▶ [PROBLEM DESCRIPTION]: Each line of the data that includes "then" must be copied.

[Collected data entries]
--- START ---
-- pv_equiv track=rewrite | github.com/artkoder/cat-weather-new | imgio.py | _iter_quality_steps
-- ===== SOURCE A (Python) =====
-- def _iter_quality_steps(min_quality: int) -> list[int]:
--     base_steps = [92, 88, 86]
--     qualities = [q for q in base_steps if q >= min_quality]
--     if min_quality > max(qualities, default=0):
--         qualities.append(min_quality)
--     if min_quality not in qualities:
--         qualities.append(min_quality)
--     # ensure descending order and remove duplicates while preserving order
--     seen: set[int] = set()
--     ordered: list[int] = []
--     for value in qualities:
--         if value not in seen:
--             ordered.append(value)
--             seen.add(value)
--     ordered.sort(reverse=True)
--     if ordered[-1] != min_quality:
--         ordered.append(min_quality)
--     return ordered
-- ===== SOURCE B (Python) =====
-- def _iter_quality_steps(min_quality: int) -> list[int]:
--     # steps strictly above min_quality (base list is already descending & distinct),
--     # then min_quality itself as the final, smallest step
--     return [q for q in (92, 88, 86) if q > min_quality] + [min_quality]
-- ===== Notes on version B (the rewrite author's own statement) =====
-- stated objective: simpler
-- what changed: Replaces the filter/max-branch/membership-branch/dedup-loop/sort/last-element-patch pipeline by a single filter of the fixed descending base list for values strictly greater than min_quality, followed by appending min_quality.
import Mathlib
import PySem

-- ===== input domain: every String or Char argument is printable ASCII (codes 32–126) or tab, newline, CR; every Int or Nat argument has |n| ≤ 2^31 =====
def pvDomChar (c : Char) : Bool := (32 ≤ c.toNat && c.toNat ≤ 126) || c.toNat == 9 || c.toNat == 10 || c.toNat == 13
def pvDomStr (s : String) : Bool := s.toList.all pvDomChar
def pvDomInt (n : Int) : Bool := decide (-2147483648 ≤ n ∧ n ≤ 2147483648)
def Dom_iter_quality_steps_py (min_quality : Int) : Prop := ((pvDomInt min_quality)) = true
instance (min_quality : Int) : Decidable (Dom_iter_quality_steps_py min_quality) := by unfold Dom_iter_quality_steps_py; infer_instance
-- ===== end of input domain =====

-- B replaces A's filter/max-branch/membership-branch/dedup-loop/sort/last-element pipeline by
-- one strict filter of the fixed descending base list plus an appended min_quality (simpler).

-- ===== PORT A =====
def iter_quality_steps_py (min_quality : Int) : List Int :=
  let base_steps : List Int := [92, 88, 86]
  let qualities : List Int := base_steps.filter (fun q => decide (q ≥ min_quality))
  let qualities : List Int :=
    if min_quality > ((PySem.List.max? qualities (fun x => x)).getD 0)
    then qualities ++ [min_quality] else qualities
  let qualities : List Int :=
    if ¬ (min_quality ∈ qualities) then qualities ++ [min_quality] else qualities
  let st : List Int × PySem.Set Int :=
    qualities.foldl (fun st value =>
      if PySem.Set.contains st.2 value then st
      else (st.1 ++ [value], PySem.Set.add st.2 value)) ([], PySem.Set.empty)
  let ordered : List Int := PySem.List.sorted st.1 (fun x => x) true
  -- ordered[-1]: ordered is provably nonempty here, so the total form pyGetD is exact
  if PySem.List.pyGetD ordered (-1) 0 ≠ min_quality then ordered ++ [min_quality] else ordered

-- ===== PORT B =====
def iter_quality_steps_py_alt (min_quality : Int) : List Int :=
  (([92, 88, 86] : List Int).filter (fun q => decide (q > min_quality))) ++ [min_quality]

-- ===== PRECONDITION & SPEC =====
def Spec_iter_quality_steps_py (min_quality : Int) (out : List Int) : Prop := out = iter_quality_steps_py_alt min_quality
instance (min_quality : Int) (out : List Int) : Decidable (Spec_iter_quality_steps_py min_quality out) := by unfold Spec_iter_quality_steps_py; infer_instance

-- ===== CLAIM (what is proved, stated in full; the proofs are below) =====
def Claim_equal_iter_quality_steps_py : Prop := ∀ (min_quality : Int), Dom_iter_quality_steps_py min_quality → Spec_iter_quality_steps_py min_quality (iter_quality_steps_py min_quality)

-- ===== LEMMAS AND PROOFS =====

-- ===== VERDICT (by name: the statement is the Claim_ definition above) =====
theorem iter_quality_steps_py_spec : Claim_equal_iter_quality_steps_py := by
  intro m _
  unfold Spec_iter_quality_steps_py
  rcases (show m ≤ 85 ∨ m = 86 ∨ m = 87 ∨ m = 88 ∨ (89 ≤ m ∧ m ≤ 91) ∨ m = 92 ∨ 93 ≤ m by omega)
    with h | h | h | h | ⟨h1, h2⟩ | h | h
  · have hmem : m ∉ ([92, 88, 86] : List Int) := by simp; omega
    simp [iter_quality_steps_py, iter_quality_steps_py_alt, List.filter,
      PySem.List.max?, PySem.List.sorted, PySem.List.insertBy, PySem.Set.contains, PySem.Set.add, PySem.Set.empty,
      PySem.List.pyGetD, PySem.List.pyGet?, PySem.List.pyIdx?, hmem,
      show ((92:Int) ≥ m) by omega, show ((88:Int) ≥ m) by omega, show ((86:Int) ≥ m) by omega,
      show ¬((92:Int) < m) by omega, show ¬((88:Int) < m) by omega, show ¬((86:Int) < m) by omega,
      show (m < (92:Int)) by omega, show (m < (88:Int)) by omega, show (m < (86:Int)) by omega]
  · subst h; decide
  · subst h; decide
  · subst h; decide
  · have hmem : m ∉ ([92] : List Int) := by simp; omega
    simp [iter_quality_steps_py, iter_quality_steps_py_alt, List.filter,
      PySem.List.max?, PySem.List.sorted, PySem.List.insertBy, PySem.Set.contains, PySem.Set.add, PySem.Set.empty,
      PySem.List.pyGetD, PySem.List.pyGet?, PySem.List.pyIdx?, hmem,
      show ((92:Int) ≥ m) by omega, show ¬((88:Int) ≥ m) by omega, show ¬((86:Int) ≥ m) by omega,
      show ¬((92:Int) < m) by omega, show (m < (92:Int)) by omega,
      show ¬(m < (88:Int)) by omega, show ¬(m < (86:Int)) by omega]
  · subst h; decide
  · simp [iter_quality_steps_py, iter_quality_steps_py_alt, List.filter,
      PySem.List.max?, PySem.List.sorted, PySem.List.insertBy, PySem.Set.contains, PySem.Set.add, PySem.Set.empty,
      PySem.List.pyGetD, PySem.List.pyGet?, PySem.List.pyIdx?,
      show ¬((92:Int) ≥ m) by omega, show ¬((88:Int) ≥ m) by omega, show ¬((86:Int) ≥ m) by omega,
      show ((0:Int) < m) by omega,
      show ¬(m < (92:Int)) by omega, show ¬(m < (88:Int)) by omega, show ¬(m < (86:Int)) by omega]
--- END ---
▶ [OUTPUT FOR THIS TASK]:
--     # then min_quality itself as the final, smallest step
    then qualities ++ [min_quality] else qualities
    if ¬ (min_quality ∈ qualities) then qualities ++ [min_quality] else qualities
      if PySem.Set.contains st.2 value then st
  if PySem.List.pyGetD ordered (-1) 0 ≠ min_quality then ordered ++ [min_quality] else ordered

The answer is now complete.